**Records shown:**
*** Begin section ***

-- pv_equiv track=rewrite | github.com/0x486F626F/6502Com | tools/qm_reducer/main.py | gen_num
-- ===== SOURCE A (Python) =====
-- def gen_num(pattern):
--     if len(pattern) == 0:
--         return [0]
--     prev = gen_num(pattern[:-1])
--     ans0 = [i*2 for i in prev]
--     ans1 = [i*2+1 for i in prev]
--     if pattern[-1] == '0':
--         return ans0
--     elif pattern[-1] == '1':
--         return ans1
--     else:
--         return ans0+ans1
-- ===== SOURCE B (Python) =====
-- def gen_num(pattern):
--     n = len(pattern)
--     base = 0
--     weights = []
--     for i, c in enumerate(pattern):
--         if c == '1':
--             base += 1 << (n - 1 - i)
--         elif c == '0':
--             pass
--         else:
--             weights.append(1 << (n - 1 - i))
--     out = [base]
--     for w in weights:
--         out = out + [v + w for v in out]
--     return out
-- ===== Notes on version B (the rewrite author's own statement) =====
-- stated objective: faster
-- what changed: A recursively rebuilds (and for wildcards doubles) the whole result list at every character; B makes one pass collapsing all fixed bits into a single base value plus a weight per wildcard, then doubles the output list only once per wildcard by adding that weight.
import Mathlib
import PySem

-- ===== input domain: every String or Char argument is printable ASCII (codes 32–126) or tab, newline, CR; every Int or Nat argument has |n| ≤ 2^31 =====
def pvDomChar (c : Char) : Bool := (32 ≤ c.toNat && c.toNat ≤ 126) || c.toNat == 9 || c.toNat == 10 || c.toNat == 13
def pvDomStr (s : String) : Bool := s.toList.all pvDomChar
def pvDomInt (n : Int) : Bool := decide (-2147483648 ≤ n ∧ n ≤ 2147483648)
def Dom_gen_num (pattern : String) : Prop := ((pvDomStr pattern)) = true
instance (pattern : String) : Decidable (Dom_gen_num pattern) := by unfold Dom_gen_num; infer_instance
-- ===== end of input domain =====

-- B replaces A's recursion (which doubles the whole result list at EVERY character) by one pass
-- collapsing the fixed bits into a base value and wildcard weights, then doubles the output only
-- per wildcard (objective: faster by a constant-factor mechanism; also avoids A's deep recursion).

-- ===== PORT A =====
-- literal transliteration of A: recursion on pattern[:-1] (= slice … (-1)), last char via pyGet? (-1)
def genNumRec (cs : List Char) : List Int :=
  if _h : cs.length = 0 then [0]
  else
    let prev := genNumRec (PySem.List.slice cs none (some (-1)))
    let ans0 := prev.map (fun i => i * 2)
    let ans1 := prev.map (fun i => i * 2 + 1)
    match PySem.List.pyGet? cs (-1) with
    | some c => if c = '0' then ans0 else if c = '1' then ans1 else ans0 ++ ans1
    | none => [0]   -- unreachable: cs ≠ []
termination_by cs.length
decreasing_by
  simp only [PySem.List.slice_to_neg_one, List.length_dropLast]
  omega

def gen_num (pattern : String) : List Int := genNumRec pattern.toList

-- ===== PORT B =====
-- literal transliteration of Source B: one enumerate pass building (base, weights), then one doubling pass
def gen_num_alt (pattern : String) : List Int :=
  let cs := pattern.toList
  let n := cs.length
  let bw := (PySem.List.enumerate cs 0).foldl
    (fun (acc : Int × List Int) (p : Int × Char) =>
      if p.2 = '1' then (acc.1 + ((1 : Int) <<< (n - 1 - p.1.toNat)), acc.2)
      else if p.2 = '0' then acc
      else (acc.1, acc.2 ++ [(1 : Int) <<< (n - 1 - p.1.toNat)]))
    ((0 : Int), ([] : List Int))
  bw.2.foldl (fun out w => out ++ out.map (fun v => v + w)) [bw.1]

-- ===== PRECONDITION & SPEC =====
def Spec_gen_num (pattern : String) (out : List Int) : Prop := out = gen_num_alt pattern
instance (pattern : String) (out : List Int) : Decidable (Spec_gen_num pattern out) := by unfold Spec_gen_num; infer_instance

-- ===== CLAIM (what is proved, stated in full; the proofs are below) =====
def Claim_equal_gen_num : Prop := ∀ (pattern : String), Dom_gen_num pattern → Spec_gen_num pattern (gen_num pattern)

-- ===== LEMMAS AND PROOFS =====

-- reference values: the fixed bits read as a binary number, and the wildcard weights in position order
def baseOf (cs : List Char) : Int :=
  cs.foldl (fun b c => 2 * b + (if c = '1' then 1 else 0)) 0

def wtsOf (cs : List Char) : List Int :=
  cs.foldl (fun w c => w.map (fun x => 2 * x) ++ (if c = '1' ∨ c = '0' then [] else [1])) []

-- generalized-initial-value forms
theorem baseOf_foldl (cs : List Char) (b0 : Int) :
    cs.foldl (fun b c => 2 * b + (if c = '1' then 1 else 0)) b0
      = b0 * 2 ^ cs.length + baseOf cs := by
  induction cs generalizing b0 with
  | nil => simp [baseOf]
  | cons c rest ih =>
    simp only [List.foldl_cons, baseOf]
    rw [ih, ih (2 * 0 + (if c = '1' then 1 else 0))]
    simp [pow_succ]
    split_ifs <;> ring

theorem wtsOf_foldl (cs : List Char) (w0 : List Int) :
    cs.foldl (fun w c => w.map (fun x => 2 * x) ++ (if c = '1' ∨ c = '0' then [] else [1])) w0
      = w0.map (fun x => 2 ^ cs.length * x) ++ wtsOf cs := by
  induction cs generalizing w0 with
  | nil => simp [wtsOf]
  | cons c rest ih =>
    simp only [List.foldl_cons, wtsOf]
    rw [ih, ih (List.map (fun x => 2 * x) [] ++ (if c = '1' ∨ c = '0' then [] else [1]))]
    simp [List.map_append, List.map_map, pow_succ]

theorem baseOf_cons (c : Char) (rest : List Char) :
    baseOf (c :: rest) = (if c = '1' then (2 : Int) ^ rest.length else 0) + baseOf rest := by
  show List.foldl _ _ _ = _
  rw [List.foldl_cons, baseOf_foldl]
  split_ifs <;> ring

theorem wtsOf_cons (c : Char) (rest : List Char) :
    wtsOf (c :: rest) = (if c = '1' ∨ c = '0' then [] else [(2 : Int) ^ rest.length]) ++ wtsOf rest := by
  show List.foldl _ _ _ = _
  rw [List.foldl_cons, wtsOf_foldl]
  split_ifs <;> simp

-- B's first loop computes (baseOf, wtsOf)
theorem enum_loop (cs : List Char) (n s : Nat) (b : Int) (ws : List Int) (h : n = s + cs.length) :
    (PySem.List.enumerate cs (s : Int)).foldl
      (fun (acc : Int × List Int) (p : Int × Char) =>
        if p.2 = '1' then (acc.1 + ((1 : Int) <<< (n - 1 - p.1.toNat)), acc.2)
        else if p.2 = '0' then acc
        else (acc.1, acc.2 ++ [(1 : Int) <<< (n - 1 - p.1.toNat)]))
      (b, ws)
      = (b + baseOf cs, ws ++ wtsOf cs) := by
  induction cs generalizing s b ws with
  | nil => simp [PySem.List.enumerate_nil, baseOf, wtsOf]
  | cons c rest ih =>
    rw [PySem.List.enumerate_cons, List.foldl_cons]
    have hexp : n - 1 - s = rest.length := by simp only [List.length_cons] at h; omega
    have hcast : (s : Int) + 1 = ((s + 1 : Nat) : Int) := by push_cast; ring
    have hn : n = (s + 1) + rest.length := by simp only [List.length_cons] at h; omega
    rw [hcast]
    by_cases hc1 : c = '1'
    · simp only [hc1, reduceIte, Int.toNat_natCast]
      rw [ih (s + 1) _ _ hn, baseOf_cons, wtsOf_cons]
      simp [Int.shiftLeft_eq, hexp]
      ring
    · by_cases hc0 : c = '0'
      · simp only [hc0, reduceIte]
        rw [ih (s + 1) _ _ hn, baseOf_cons, wtsOf_cons]
        simp
      · simp only [hc1, hc0, reduceIte, Int.toNat_natCast]
        rw [ih (s + 1) _ _ hn, baseOf_cons, wtsOf_cons]
        simp [Int.shiftLeft_eq, hexp, hc1, hc0]

-- the doubling fold commutes with affine maps
theorem gfold_affine (ws : List Int) (out : List Int) (t : Int) :
    (ws.foldl (fun out w => out ++ out.map (fun v => v + w)) out).map (fun v => v * 2 + t)
      = (ws.map (fun w => 2 * w)).foldl (fun out w => out ++ out.map (fun v => v + w))
          (out.map (fun v => v * 2 + t)) := by
  induction ws generalizing out with
  | nil => rfl
  | cons w ws ih =>
    simp only [List.foldl_cons, List.map_cons]
    rw [ih]
    congr 1
    simp only [List.map_append, List.map_map]
    congr 1
    apply List.map_congr_left
    intro v _
    simp [Function.comp]
    ring

theorem gfold_shift (ws : List Int) (out : List Int) (t : Int) :
    (ws.foldl (fun out w => out ++ out.map (fun v => v + w)) out).map (fun v => v + t)
      = ws.foldl (fun out w => out ++ out.map (fun v => v + w)) (out.map (fun v => v + t)) := by
  induction ws generalizing out with
  | nil => rfl
  | cons w ws ih =>
    simp only [List.foldl_cons]
    rw [ih]
    congr 1
    simp only [List.map_append, List.map_map]
    congr 1
    apply List.map_congr_left
    intro v _
    simp [Function.comp]
    ring

theorem baseOf_snoc (l : List Char) (c : Char) :
    baseOf (l ++ [c]) = 2 * baseOf l + (if c = '1' then 1 else 0) := by
  show List.foldl _ _ _ = _
  rw [List.foldl_append]
  rfl

theorem wtsOf_snoc (l : List Char) (c : Char) :
    wtsOf (l ++ [c]) = (wtsOf l).map (fun x => 2 * x) ++ (if c = '1' ∨ c = '0' then [] else [1]) := by
  show List.foldl _ _ _ = _
  rw [List.foldl_append]
  rfl

-- A's recursion produces the same doubling fold
theorem genNumRec_eq (cs : List Char) :
    genNumRec cs = (wtsOf cs).foldl (fun out w => out ++ out.map (fun v => v + w)) [baseOf cs] := by
  induction cs using List.reverseRecOn with
  | nil => rw [genNumRec]; simp [baseOf, wtsOf]
  | append_singleton l c ih =>
    rw [genNumRec]
    rw [dif_neg (by simp)]
    have hslice : PySem.List.slice (l ++ [c]) none (some (-1)) = l := by
      simp [PySem.List.slice_to_neg_one]
    have hlast : PySem.List.pyGet? (l ++ [c]) (-1) = some c := by
      simp [PySem.List.pyGet?, PySem.List.pyIdx?]
    rw [hslice, hlast, ih, baseOf_snoc, wtsOf_snoc]
    by_cases hc1 : c = '1'
    · simp only [hc1, reduceIte]
      rw [gfold_affine]
      have e1 : List.map (fun v : Int => v * 2 + 1) [baseOf l] = [2 * baseOf l + 1] := by
        simp; ring
      rw [e1]
      simp
    · by_cases hc0 : c = '0'
      · simp only [hc0, reduceIte]
        have h0 : (fun (i : Int) => i * 2) = (fun (v : Int) => v * 2 + 0) := by funext v; ring
        rw [h0, gfold_affine]
        have e0 : List.map (fun v : Int => v * 2 + 0) [baseOf l] = [2 * baseOf l + 0] := by
          simp; ring
        rw [e0]
        norm_num
        rw [if_neg (by decide : ¬ ('0' : Char) = '1')]
        norm_num
      · simp only [hc1, hc0, reduceIte]
        rw [if_neg (by simp [hc0])]
        rw [List.foldl_append, List.foldl_cons, List.foldl_nil]
        have h0 : (fun (i : Int) => i * 2) = (fun (v : Int) => v * 2 + 0) := by funext v; ring
        rw [h0, gfold_affine, gfold_affine, gfold_shift]
        have e2 : List.map (fun v : Int => v + 1) [2 * baseOf l + 0] = List.map (fun v : Int => v * 2 + 1) [baseOf l] := by
          simp; ring
        have e0 : List.map (fun v : Int => v * 2 + 0) [baseOf l] = [2 * baseOf l + 0] := by
          simp; ring
        rw [e2, ← e0]

-- ===== VERDICT (by name: the statement is the Claim_ definition above) =====
theorem gen_num_spec : Claim_equal_gen_num := by
  intro pattern _
  unfold Spec_gen_num gen_num gen_num_alt
  rw [genNumRec_eq]
  have h := enum_loop pattern.toList pattern.toList.length 0 0 [] (by simp)
  simp only [Nat.cast_zero, zero_add, List.nil_append] at h
  simp only [h]
-- ===== LEMMAS AND PROOFS =====

-- the (non-strict lexicographic) order sorted2 establishes, phrased on (px, py)
def keyLe (a b : List Int) : Prop := px b < px a ∨ (px a = px b ∧ py a ≤ py b)

lemma pairwise_insertBy {α : Type} (before : α → α → Bool)
    (hasym : ∀ a b, before a b = true → before b a = false)
    (htrans : ∀ a b c, before a b = true → before b c = true → before a c = true)
    (x : α) (acc : List α) (h : acc.Pairwise (fun a b => before b a = false)) :
    (PySem.List.insertBy before x acc).Pairwise (fun a b => before b a = false) := by
  induction acc with
  | nil => simp [PySem.List.insertBy]
  | cons y ys ih =>
    rw [List.pairwise_cons] at h
    by_cases hxy : before x y = true
    · show List.Pairwise _ (if before x y = true then x :: y :: ys else _)
      rw [if_pos hxy, List.pairwise_cons]
      refine ⟨?_, List.pairwise_cons.mpr h⟩
      intro z hz
      rcases List.mem_cons.mp hz with rfl | hz
      · exact hasym _ _ hxy
      · by_contra hzx
        have hzx' : before z x = true := by
          cases hzx2 : before z x with
          | true => rfl
          | false => exact absurd hzx2 hzx
        have := htrans z x y hzx' hxy
        rw [h.1 z hz] at this
        exact Bool.false_ne_true this
    · show List.Pairwise _ (if before x y = true then x :: y :: ys else y :: PySem.List.insertBy before x ys)
      rw [if_neg hxy, List.pairwise_cons]
      refine ⟨?_, ih h.2⟩
      intro z hz
      rcases (PySem.List.mem_insertBy before x z ys).mp hz with rfl | hz
      · exact Bool.not_eq_true _ |>.mp hxy
      · exact h.1 z hz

*** End section ***

**Instructions to follow:**
When the string "order" appears in a line of the records above, that line is to be copied.

**Task answer:**
-- reference values: the fixed bits read as a binary number, and the wildcard weights in position order
-- the (non-strict lexicographic) order sorted2 establishes, phrased on (px, py)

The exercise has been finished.